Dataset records
---

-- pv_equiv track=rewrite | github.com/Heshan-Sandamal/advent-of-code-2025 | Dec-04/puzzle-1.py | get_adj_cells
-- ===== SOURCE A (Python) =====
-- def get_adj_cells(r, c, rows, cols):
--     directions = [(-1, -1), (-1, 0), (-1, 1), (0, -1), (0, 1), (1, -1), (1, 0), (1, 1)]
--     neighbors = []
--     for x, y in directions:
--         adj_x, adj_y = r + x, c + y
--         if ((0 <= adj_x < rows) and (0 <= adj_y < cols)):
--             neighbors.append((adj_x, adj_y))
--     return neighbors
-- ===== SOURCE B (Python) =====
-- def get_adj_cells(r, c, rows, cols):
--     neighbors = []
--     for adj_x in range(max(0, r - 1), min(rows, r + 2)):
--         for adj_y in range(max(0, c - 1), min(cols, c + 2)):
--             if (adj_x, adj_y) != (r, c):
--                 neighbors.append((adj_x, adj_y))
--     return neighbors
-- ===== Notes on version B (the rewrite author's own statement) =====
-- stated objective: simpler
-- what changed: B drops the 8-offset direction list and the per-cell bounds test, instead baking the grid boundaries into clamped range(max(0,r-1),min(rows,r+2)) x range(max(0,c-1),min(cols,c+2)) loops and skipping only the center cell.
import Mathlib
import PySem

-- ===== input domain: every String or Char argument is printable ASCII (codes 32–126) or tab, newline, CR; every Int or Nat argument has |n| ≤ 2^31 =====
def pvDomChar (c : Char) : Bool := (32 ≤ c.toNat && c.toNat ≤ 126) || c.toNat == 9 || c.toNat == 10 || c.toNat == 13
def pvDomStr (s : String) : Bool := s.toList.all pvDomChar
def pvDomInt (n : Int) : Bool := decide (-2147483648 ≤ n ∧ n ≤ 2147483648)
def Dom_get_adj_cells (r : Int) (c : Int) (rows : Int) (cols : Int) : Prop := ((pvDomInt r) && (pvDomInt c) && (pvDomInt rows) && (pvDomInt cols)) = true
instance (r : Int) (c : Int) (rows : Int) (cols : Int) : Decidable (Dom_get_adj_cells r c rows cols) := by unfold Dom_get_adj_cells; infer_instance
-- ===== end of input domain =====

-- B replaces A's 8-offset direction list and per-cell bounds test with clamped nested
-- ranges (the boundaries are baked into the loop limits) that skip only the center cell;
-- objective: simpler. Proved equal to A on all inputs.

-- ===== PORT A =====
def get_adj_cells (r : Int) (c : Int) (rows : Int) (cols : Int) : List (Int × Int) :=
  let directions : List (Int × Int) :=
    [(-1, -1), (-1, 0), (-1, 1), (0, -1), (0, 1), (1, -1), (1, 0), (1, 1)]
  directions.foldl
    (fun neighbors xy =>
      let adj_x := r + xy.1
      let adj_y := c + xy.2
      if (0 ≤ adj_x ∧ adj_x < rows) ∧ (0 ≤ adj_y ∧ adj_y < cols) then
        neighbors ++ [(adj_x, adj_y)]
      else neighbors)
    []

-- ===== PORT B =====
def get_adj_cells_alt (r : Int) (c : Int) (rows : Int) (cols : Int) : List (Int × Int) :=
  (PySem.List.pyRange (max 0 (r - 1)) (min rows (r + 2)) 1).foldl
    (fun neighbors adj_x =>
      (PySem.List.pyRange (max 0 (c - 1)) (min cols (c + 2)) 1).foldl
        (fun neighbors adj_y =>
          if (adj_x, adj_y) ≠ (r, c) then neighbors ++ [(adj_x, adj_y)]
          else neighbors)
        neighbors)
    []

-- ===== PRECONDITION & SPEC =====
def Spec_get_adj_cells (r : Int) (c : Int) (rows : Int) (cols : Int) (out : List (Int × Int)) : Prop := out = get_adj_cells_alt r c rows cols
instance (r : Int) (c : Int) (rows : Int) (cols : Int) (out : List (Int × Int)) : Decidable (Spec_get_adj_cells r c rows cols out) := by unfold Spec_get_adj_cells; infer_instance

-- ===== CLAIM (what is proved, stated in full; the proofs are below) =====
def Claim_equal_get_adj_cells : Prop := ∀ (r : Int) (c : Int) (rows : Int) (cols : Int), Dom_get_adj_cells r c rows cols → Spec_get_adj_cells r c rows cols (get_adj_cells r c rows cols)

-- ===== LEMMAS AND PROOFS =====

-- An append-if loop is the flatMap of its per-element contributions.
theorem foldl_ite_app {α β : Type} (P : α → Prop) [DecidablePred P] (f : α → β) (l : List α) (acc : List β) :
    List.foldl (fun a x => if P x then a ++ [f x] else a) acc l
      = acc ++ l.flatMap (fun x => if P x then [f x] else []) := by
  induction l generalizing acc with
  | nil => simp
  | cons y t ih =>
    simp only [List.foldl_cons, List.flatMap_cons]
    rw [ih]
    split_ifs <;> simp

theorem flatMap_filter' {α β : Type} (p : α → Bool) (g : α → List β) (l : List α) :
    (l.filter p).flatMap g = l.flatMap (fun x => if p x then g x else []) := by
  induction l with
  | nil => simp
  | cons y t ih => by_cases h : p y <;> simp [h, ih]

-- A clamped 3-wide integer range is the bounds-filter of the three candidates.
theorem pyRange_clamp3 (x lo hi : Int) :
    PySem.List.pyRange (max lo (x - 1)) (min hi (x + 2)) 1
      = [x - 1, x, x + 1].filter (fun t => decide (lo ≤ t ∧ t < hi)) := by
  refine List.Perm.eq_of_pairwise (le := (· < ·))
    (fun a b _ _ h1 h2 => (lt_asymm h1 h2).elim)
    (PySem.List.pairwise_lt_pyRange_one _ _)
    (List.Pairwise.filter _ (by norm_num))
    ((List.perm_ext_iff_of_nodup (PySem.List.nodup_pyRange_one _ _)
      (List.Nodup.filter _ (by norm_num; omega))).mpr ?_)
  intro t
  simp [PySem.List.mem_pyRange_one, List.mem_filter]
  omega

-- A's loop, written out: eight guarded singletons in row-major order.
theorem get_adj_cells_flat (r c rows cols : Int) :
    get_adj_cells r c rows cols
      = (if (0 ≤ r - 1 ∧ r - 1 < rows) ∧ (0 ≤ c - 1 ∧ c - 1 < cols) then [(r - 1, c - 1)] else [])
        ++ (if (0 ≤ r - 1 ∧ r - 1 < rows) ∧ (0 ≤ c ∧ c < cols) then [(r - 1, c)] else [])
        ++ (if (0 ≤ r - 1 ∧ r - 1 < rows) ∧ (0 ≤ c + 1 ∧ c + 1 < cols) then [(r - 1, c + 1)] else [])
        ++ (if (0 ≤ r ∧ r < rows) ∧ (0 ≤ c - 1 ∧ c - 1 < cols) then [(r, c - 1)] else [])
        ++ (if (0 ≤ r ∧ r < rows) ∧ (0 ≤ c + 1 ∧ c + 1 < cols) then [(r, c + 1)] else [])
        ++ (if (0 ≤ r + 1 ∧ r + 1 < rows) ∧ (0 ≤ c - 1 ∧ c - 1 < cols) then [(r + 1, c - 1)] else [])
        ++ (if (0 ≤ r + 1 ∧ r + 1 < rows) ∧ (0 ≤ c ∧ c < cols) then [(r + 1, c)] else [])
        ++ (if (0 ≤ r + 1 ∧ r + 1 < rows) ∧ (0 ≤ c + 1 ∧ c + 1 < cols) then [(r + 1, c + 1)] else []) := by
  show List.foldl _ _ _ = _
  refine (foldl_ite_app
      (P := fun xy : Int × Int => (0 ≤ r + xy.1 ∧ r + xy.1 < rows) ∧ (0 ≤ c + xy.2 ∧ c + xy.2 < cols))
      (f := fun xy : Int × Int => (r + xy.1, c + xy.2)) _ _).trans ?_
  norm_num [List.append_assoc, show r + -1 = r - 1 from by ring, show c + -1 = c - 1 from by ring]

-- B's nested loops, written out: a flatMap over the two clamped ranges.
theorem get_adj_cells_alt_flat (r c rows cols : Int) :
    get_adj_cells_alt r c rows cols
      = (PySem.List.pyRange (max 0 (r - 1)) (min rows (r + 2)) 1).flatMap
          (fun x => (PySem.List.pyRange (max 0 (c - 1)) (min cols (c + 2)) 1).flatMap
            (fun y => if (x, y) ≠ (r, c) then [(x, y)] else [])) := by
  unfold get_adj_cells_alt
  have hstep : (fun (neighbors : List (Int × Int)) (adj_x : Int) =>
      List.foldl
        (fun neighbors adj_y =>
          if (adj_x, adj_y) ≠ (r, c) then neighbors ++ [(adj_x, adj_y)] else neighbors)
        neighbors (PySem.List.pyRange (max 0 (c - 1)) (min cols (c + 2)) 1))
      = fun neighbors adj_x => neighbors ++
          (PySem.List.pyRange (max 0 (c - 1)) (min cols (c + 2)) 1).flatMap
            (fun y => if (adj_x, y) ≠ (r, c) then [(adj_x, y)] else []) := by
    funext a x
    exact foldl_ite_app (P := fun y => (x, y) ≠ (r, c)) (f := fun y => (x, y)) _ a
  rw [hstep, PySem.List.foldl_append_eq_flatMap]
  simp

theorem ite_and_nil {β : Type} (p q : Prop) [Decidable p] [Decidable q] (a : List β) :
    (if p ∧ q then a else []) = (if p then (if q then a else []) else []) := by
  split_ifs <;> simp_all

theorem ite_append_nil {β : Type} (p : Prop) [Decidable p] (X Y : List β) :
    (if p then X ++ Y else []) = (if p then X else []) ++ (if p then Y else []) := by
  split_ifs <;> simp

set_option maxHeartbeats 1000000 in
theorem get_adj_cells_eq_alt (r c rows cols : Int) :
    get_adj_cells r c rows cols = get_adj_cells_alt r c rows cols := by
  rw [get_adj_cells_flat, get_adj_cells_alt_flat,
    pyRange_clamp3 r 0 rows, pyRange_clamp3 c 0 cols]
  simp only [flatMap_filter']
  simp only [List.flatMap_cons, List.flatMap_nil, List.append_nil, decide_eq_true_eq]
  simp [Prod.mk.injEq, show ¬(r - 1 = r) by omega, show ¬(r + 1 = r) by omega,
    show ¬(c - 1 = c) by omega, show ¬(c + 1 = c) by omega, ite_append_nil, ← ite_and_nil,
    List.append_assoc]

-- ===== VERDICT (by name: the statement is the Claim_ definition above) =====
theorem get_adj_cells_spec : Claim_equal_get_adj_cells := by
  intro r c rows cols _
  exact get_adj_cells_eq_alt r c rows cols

---

__Task requirements__: Filter the entries above down to the lines that hold the word "omega", and copy those lines.

__Problem solution__:
      (List.Nodup.filter _ (by norm_num; omega))).mpr ?_)
  omega
  simp [Prod.mk.injEq, show ¬(r - 1 = r) by omega, show ¬(r + 1 = r) by omega,
    show ¬(c - 1 = c) by omega, show ¬(c + 1 = c) by omega, ite_append_nil, ← ite_and_nil,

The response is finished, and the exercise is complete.